ハジメが飲んでいる間にも、アルテナはハジメの周囲をウロチョロと動き回り世話を焼こうとしてるのが分かる。
「………ウマ」
お茶は普通に美味い。だが、四方から凄い視線を浴びているのが分かり、ハジメはお茶が楽に飲めない状況だった。
チラリとアルフレリックを見るがその様子は何とも難しそうな顔をしている。つい、顔を隣へ逸らすとユエとティオがチラリと俺をジト目で見ていた。また逆の方向へ視線を転じるとシアはアルテナとまだニコニコし合っており、何かと恐怖を感じ取ってしまう。なので、視線を正面へと戻したハジメは再度、お茶を飲むことにした。
そして……
「俺なんかしたっけなぁ〜」、と思いながら、隣でニコニコし合ってるシアのウサ耳を愛でておいた。機嫌を直して欲しいという意思表示と、今のシアに対する気遣いから……。
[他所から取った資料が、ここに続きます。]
-- pv_equiv track=rewrite | github.com/hyunbeanohh/OIL-legacy-study | legacy-algorithm-study/[프로그래머스 Al]/괄호 변환.py | solution
-- ===== SOURCE A (Python) =====
-- def check(p):
--     stack = []
--     for i in list(p):
--         if i =='(':
--             stack.append('(')
--         else:
--             try :
--                 stack.pop()
--             except :
--                 return False
--     if len(stack) == 0:
--         return True
--     else:
--         return False
--
-- def balanced(p):
--     cnt = 0
--     for idx in range(len(p)):
--         if p[idx] == '(':
--             cnt += 1
--         else:
--             cnt -= 1
--         if cnt == 0:
--             return (idx +1)
--     return idx+1
--
-- def solution(p):
--     answer = ''
--
--     if (p == '' ) | (check(p) == True) :
--         return p
--
--     idx = balanced(p)
--     u,v = p[:idx], p[idx:]
--
--     if check(u) :
--         answer = u + solution(v)
--     else:
--         answer = '(' + solution(v) + ')'
--         u = u[1:-1].replace('(', 'a')
--         u = u.replace(')', 'b')
--         u = u.replace('a', ')')
--         u = u.replace('b', '(')
--         answer = answer + u
--
--     return answer
-- ===== SOURCE B (Python) =====
-- def _check(p):
--     cnt = 0
--     for ch in p:
--         cnt += 1 if ch == '(' else -1
--         if cnt < 0:
--             return False
--     return cnt == 0
--
-- def _flip(s):
--     s = s.replace('(', 'a').replace(')', 'b')
--     return s.replace('a', ')').replace('b', '(')
--
-- def solution(p):
--     units = []
--     cur = []
--     cnt = 0
--     for ch in p:
--         cur.append(ch)
--         cnt += 1 if ch == '(' else -1
--         if cnt == 0:
--             units.append(''.join(cur))
--             cur = []
--     if cur:
--         units.append(''.join(cur))
--     acc = ''
--     for u in reversed(units):
--         if _check(u):
--             acc = u + acc
--         else:
--             acc = '(' + acc + ')' + _flip(u[1:-1])
--     return acc
-- ===== Notes on version B (the rewrite author's own statement) =====
-- stated objective: alternative
-- what changed: A recursively re-checks and re-splits every suffix (check(p) early return, balanced, recursive call on v); B scans p once with a counter to cut it into balanced units, then builds the answer with a single right-to-left fold over the unit list, each unit checked once by a counter-based validity test instead of A's stack simulation.
import Mathlib
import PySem

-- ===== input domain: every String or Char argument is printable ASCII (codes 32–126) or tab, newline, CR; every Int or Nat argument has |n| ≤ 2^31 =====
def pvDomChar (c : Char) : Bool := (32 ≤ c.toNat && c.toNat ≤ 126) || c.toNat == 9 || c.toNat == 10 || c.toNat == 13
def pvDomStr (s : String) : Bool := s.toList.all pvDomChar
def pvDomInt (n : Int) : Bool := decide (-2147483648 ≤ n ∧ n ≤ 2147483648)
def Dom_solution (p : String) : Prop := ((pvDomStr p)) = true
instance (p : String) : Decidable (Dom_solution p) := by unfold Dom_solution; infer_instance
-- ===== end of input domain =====

-- B replaces A's suffix recursion (re-running check and re-splitting each suffix) by one
-- counter scan cutting p into balanced units followed by a single right-to-left fold; objective: alternative.

-- ===== PORT A =====

-- check(p): stack of '(' pushed/popped; pop on empty stack raises, caught -> False; True iff stack empty at end.
def checkA : List Char → List Char → Bool
  | [], stack => stack.isEmpty
  | c :: r, stack =>
      if c = '(' then checkA r ('(' :: stack)
      else
        match stack with
        | [] => false
        | _ :: s => checkA r s

-- balanced(p): running count over indices; returns idx+1 at the first zero, else len(p).
-- (Python's `balanced` would raise NameError on '', but A only calls it on nonempty p.)
def balA : List Char → Int → Nat → Nat
  | [], _, idx => idx
  | c :: r, cnt, idx =>
      if cnt + (if c = '(' then 1 else -1) = 0 then idx + 1
      else balA r (cnt + (if c = '(' then 1 else -1)) (idx + 1)

-- u.replace(x, y) for single-char x, y is exactly a character map.
def repA (x y : Char) (l : List Char) : List Char :=
  l.map (fun c => if c = x then y else c)

-- the four-step replace chain A applies to u[1:-1]
def flipA (l : List Char) : List Char :=
  repA 'b' '(' (repA 'a' ')' (repA ')' 'b' (repA '(' 'a' l)))

theorem balA_ge : ∀ (l : List Char) (cnt : Int) (idx : Nat), idx ≤ balA l cnt idx := by
  intro l
  induction l with
  | nil => intro cnt idx; simp [balA]
  | cons c r ih =>
      intro cnt idx
      simp only [balA]
      by_cases h : cnt + (if c = '(' then 1 else -1) = 0
      · rw [if_pos h]; omega
      · rw [if_neg h]; exact le_trans (Nat.le_succ idx) (ih _ _)

theorem balA_pos : ∀ (l : List Char), l ≠ [] → 1 ≤ balA l 0 0 := by
  intro l h
  match l, h with
  | c :: r, _ =>
    simp only [balA]
    by_cases h : (0 : Int) + (if c = '(' then 1 else -1) = 0
    · rw [if_pos h]
    · rw [if_neg h]; exact le_trans (by omega) (balA_ge r _ 1)

-- solution(p) on p.toList: u = p[:idx] and v = p[idx:] are take/drop (inlined); u[1:-1] is (drop 1).dropLast.
def solA (l : List Char) : List Char :=
  if _h : l = [] ∨ checkA l [] = true then l
  else if checkA (l.take (balA l 0 0)) [] then
    l.take (balA l 0 0) ++ solA (l.drop (balA l 0 0))
  else
    '(' :: (solA (l.drop (balA l 0 0)) ++ ')' :: flipA (((l.take (balA l 0 0)).drop 1).dropLast))
termination_by l.length
decreasing_by
  all_goals
    have h1 : l ≠ [] := by tauto
    have h2 : 1 ≤ balA l 0 0 := balA_pos l h1
    have h3 : 0 < l.length := List.length_pos_iff.mpr h1
    simp only [List.length_drop]
    omega

def solution (p : String) : String := String.ofList (solA p.toList)

-- ===== PORT B =====

-- _check(p): one pass with a counter, fail on underflow, True iff it ends at 0.
def checkB : List Char → Int → Bool
  | [], cnt => cnt = 0
  | c :: r, cnt =>
      if cnt + (if c = '(' then 1 else -1) < 0 then false
      else checkB r (cnt + (if c = '(' then 1 else -1))

-- _flip: the same single-char replace chain as Source B (replace = map for 1-char patterns).
def flipB (l : List Char) : List Char :=
  (((l.map (fun c => if c = '(' then 'a' else c)).map
      (fun c => if c = ')' then 'b' else c)).map
      (fun c => if c = 'a' then ')' else c)).map
      (fun c => if c = 'b' then '(' else c)

-- the splitting loop: cur accumulates the current unit, a unit is emitted when cnt hits 0,
-- a nonempty leftover cur becomes the last unit.
def splitB : List Char → Int → List Char → List (List Char)
  | [], _, cur => if cur = [] then [] else [cur]
  | c :: r, cnt, cur =>
      if cnt + (if c = '(' then 1 else -1) = 0 then (cur ++ [c]) :: splitB r 0 []
      else splitB r (cnt + (if c = '(' then 1 else -1)) (cur ++ [c])

-- for u in reversed(units): acc = u + acc  /  acc = '(' + acc + ')' + _flip(u[1:-1])
def foldB (units : List (List Char)) : List Char :=
  units.reverse.foldl
    (fun acc u =>
      if checkB u 0 then u ++ acc
      else '(' :: (acc ++ ')' :: flipB ((u.drop 1).dropLast)))
    []

def solution_alt (p : String) : String := String.ofList (foldB (splitB p.toList 0 []))

-- ===== PRECONDITION & SPEC =====
def Spec_solution (p : String) (out : String) : Prop := out = solution_alt p
instance (p : String) (out : String) : Decidable (Spec_solution p out) := by unfold Spec_solution; infer_instance

-- ===== CLAIM (what is proved, stated in full; the proofs are below) =====
def Claim_equal_solution : Prop := ∀ (p : String), Dom_solution p → Spec_solution p (solution p)

-- ===== LEMMAS AND PROOFS =====

theorem checkA_eq_checkB : ∀ (l s : List Char), checkA l s = checkB l (s.length) := by
  intro l
  induction l with
  | nil =>
      intro s
      cases s with
      | nil => simp [checkA, checkB]
      | cons a t => simp [checkA, checkB]; omega
  | cons c r ih =>
      intro s
      by_cases hc : c = '('
      · have hd : (if c = '(' then (1:Int) else -1) = 1 := by simp [hc]
        rw [show checkA (c :: r) s = checkA r ('(' :: s) from by simp [checkA, hc]]
        rw [show checkB (c :: r) (s.length : Int)
              = if ((s.length:Int) + 1) < 0 then false else checkB r ((s.length:Int) + 1) from by
            simp [checkB, hd]]
        rw [if_neg (by omega), ih ('(' :: s),
          show ((('(' :: s).length : Int)) = (s.length : Int) + 1 from by
            simp only [List.length_cons]; push_cast; ring]
      · have hd : (if c = '(' then (1:Int) else -1) = -1 := by simp [hc]
        rw [show checkB (c :: r) (s.length : Int)
              = if ((s.length:Int) + -1) < 0 then false else checkB r ((s.length:Int) + -1) from by
            simp [checkB, hd]]
        cases s with
        | nil => simp [checkA, hc]
        | cons a t =>
            rw [show checkA (c :: r) (a :: t) = checkA r t from by simp [checkA, hc]]
            rw [if_neg (by simp only [List.length_cons]; push_cast; omega)]
            rw [show (((a :: t).length : Int) + -1) = (t.length : Int) from by
              simp only [List.length_cons]; push_cast; ring]
            exact ih t

theorem flipA_eq_flipB : ∀ (l : List Char), flipA l = flipB l := by
  intro l
  simp [flipA, flipB, repA, List.map_map]

theorem balA_shift : ∀ (l : List Char) (cnt : Int) (i : Nat),
    balA l cnt i = i + balA l cnt 0 := by
  intro l
  induction l with
  | nil => intro cnt i; simp [balA]
  | cons c r ih =>
      intro cnt i
      simp only [balA]
      by_cases h : cnt + (if c = '(' then 1 else -1) = 0
      · simp only [if_pos h]
      · simp only [if_neg h]
        rw [ih _ (i + 1), ih _ (0 + 1)]
        omega

theorem splitB_cons : ∀ (l : List Char) (cnt : Int) (cur : List Char), l ≠ [] →
    splitB l cnt cur =
      (cur ++ l.take (balA l cnt 0)) :: splitB (l.drop (balA l cnt 0)) 0 [] := by
  intro l
  induction l with
  | nil => intro _ _ h; exact absurd rfl h
  | cons c r ih =>
      intro cnt cur _
      simp only [splitB, balA]
      by_cases hz : cnt + (if c = '(' then 1 else -1) = 0
      · simp only [if_pos hz]
        simp
      · simp only [if_neg hz]
        rw [balA_shift r _ 1]
        cases r with
        | nil => simp [splitB, balA]
        | cons a t =>
            rw [ih _ (cur ++ [c]) (by simp)]
            rw [Nat.add_comm 1]
            simp [List.take_succ_cons, List.drop_succ_cons, List.append_assoc]

theorem checkB_split : ∀ (l : List Char) (cnt : Int), 0 ≤ cnt →
    checkB l cnt = (checkB (l.take (balA l cnt 0)) cnt && checkB (l.drop (balA l cnt 0)) 0) := by
  intro l
  induction l with
  | nil => intro cnt _; simp [balA, checkB]
  | cons c r ih =>
      intro cnt hcnt
      obtain ⟨d, hdef, -⟩ : ∃ d : Int, (if c = '(' then (1:Int) else -1) = d ∧ (d = 1 ∨ d = -1) :=
        ⟨_, rfl, by by_cases hc : c = '(' <;> simp [hc]⟩
      by_cases hz : cnt + d = 0
      · have hbal : balA (c :: r) cnt 0 = 1 := by
          simp only [balA, hdef]; rw [if_pos hz]
        rw [hbal, show (c :: r).take 1 = [c] from rfl, show (c :: r).drop 1 = r from rfl]
        have e1 : checkB (c :: r) cnt = if cnt + d < 0 then false else checkB r (cnt + d) := by
          simp only [checkB, hdef]
        have e2 : checkB [c] cnt = if cnt + d < 0 then false else checkB [] (cnt + d) := by
          simp only [checkB, hdef]
        rw [e1, e2, if_neg (by omega), if_neg (by omega), hz]
        simp [checkB]
      · have hbal : balA (c :: r) cnt 0 = 1 + balA r (cnt + d) 0 := by
          simp only [balA, hdef]; rw [if_neg hz]; exact balA_shift r _ 1
        rw [hbal, Nat.add_comm 1, List.take_succ_cons, List.drop_succ_cons]
        have e1 : checkB (c :: r) cnt = if cnt + d < 0 then false else checkB r (cnt + d) := by
          simp only [checkB, hdef]
        have e3 : checkB (c :: r.take (balA r (cnt + d) 0)) cnt
            = if cnt + d < 0 then false
              else checkB (r.take (balA r (cnt + d) 0)) (cnt + d) := by
          simp only [checkB, hdef]
        rw [e1, e3]
        by_cases hneg : cnt + d < 0
        · rw [if_pos hneg, if_pos hneg]; simp
        · rw [if_neg hneg, if_neg hneg]
          exact ih _ (by omega)

theorem foldB_cons : ∀ (u : List Char) (rest : List (List Char)),
    foldB (u :: rest) =
      (if checkB u 0 then u ++ foldB rest
       else '(' :: (foldB rest ++ ')' :: flipB ((u.drop 1).dropLast))) := by
  intro u rest
  simp only [foldB, List.reverse_cons, List.foldl_append, List.foldl_cons, List.foldl_nil]

theorem solA_eq_foldB_aux : ∀ (n : Nat) (l : List Char), l.length ≤ n →
    solA l = foldB (splitB l 0 []) := by
  intro n
  induction n with
  | zero =>
      intro l h
      have hl : l = [] := List.eq_nil_of_length_eq_zero (by omega)
      subst hl
      simp [solA, splitB, foldB]
  | succ n ih =>
      intro l hlen
      by_cases hnil : l = []
      · subst hnil; simp [solA, splitB, foldB]
      · have hpos := balA_pos l hnil
        have hlpos : 0 < l.length := List.length_pos_iff.mpr hnil
        set j := balA l 0 0 with hj
        have hsplit := splitB_cons l 0 [] hnil
        rw [← hj] at hsplit
        simp only [List.nil_append] at hsplit
        have ihv : solA (l.drop j) = foldB (splitB (l.drop j) 0 []) := by
          apply ih
          simp only [List.length_drop]
          omega
        have hchk := checkB_split l 0 (by omega)
        rw [← hj] at hchk
        have hcAB : checkA l [] = checkB l 0 := by simpa using checkA_eq_checkB l []
        have hcuAB : checkA (l.take j) [] = checkB (l.take j) 0 := by
          simpa using checkA_eq_checkB (l.take j) []
        rw [hsplit, foldB_cons]
        by_cases hcl : checkB l 0 = true
        · have hboth := (Bool.and_eq_true _ _).mp (hchk ▸ hcl)
          have hA : solA l = l := by
            rw [solA, dif_pos (Or.inr (by rw [hcAB]; exact hcl))]
          have hAv : solA (l.drop j) = l.drop j := by
            by_cases hv : l.drop j = []
            · rw [hv, solA, dif_pos (Or.inl rfl)]
            · rw [solA, dif_pos (Or.inr (by
                rw [show checkA (l.drop j) [] = checkB (l.drop j) 0 from by
                  simpa using checkA_eq_checkB (l.drop j) []]
                exact hboth.2))]
          rw [hA, if_pos hboth.1, ← ihv, hAv, List.take_append_drop]
        · have hclA : ¬ (l = [] ∨ checkA l [] = true) := by
            rw [hcAB]; tauto
          rw [solA, dif_neg hclA, ← hj, hcuAB, ihv, flipA_eq_flipB]

theorem solA_eq_foldB (l : List Char) : solA l = foldB (splitB l 0 []) :=
  solA_eq_foldB_aux l.length l le_rfl

-- ===== VERDICT (by name: the statement is the Claim_ definition above) =====
theorem solution_spec : Claim_equal_solution := by
  intro p _
  unfold Spec_solution solution solution_alt
  rw [solA_eq_foldB]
そんな事があるもハジメはお茶を飲み干した後、ある程度の近況をアルフレリックと共有していた時だった。
「ふぅ……ハジメ、ただいまぁ〜」
バサッと天使の翼を羽ばたかせながら〝天使化〟した優花が窓の外からやってきてた。
ハジメは優花が帰ってきたと同時に席と机の距離を少し離すようにして人一人入るぐらいのスペースを作ると意図を察した優花がハジメの膝上とやってきて〝天使化〟を解除したと同時にハジメの膝上に座り、ハジメに体を預けるように抱きついた。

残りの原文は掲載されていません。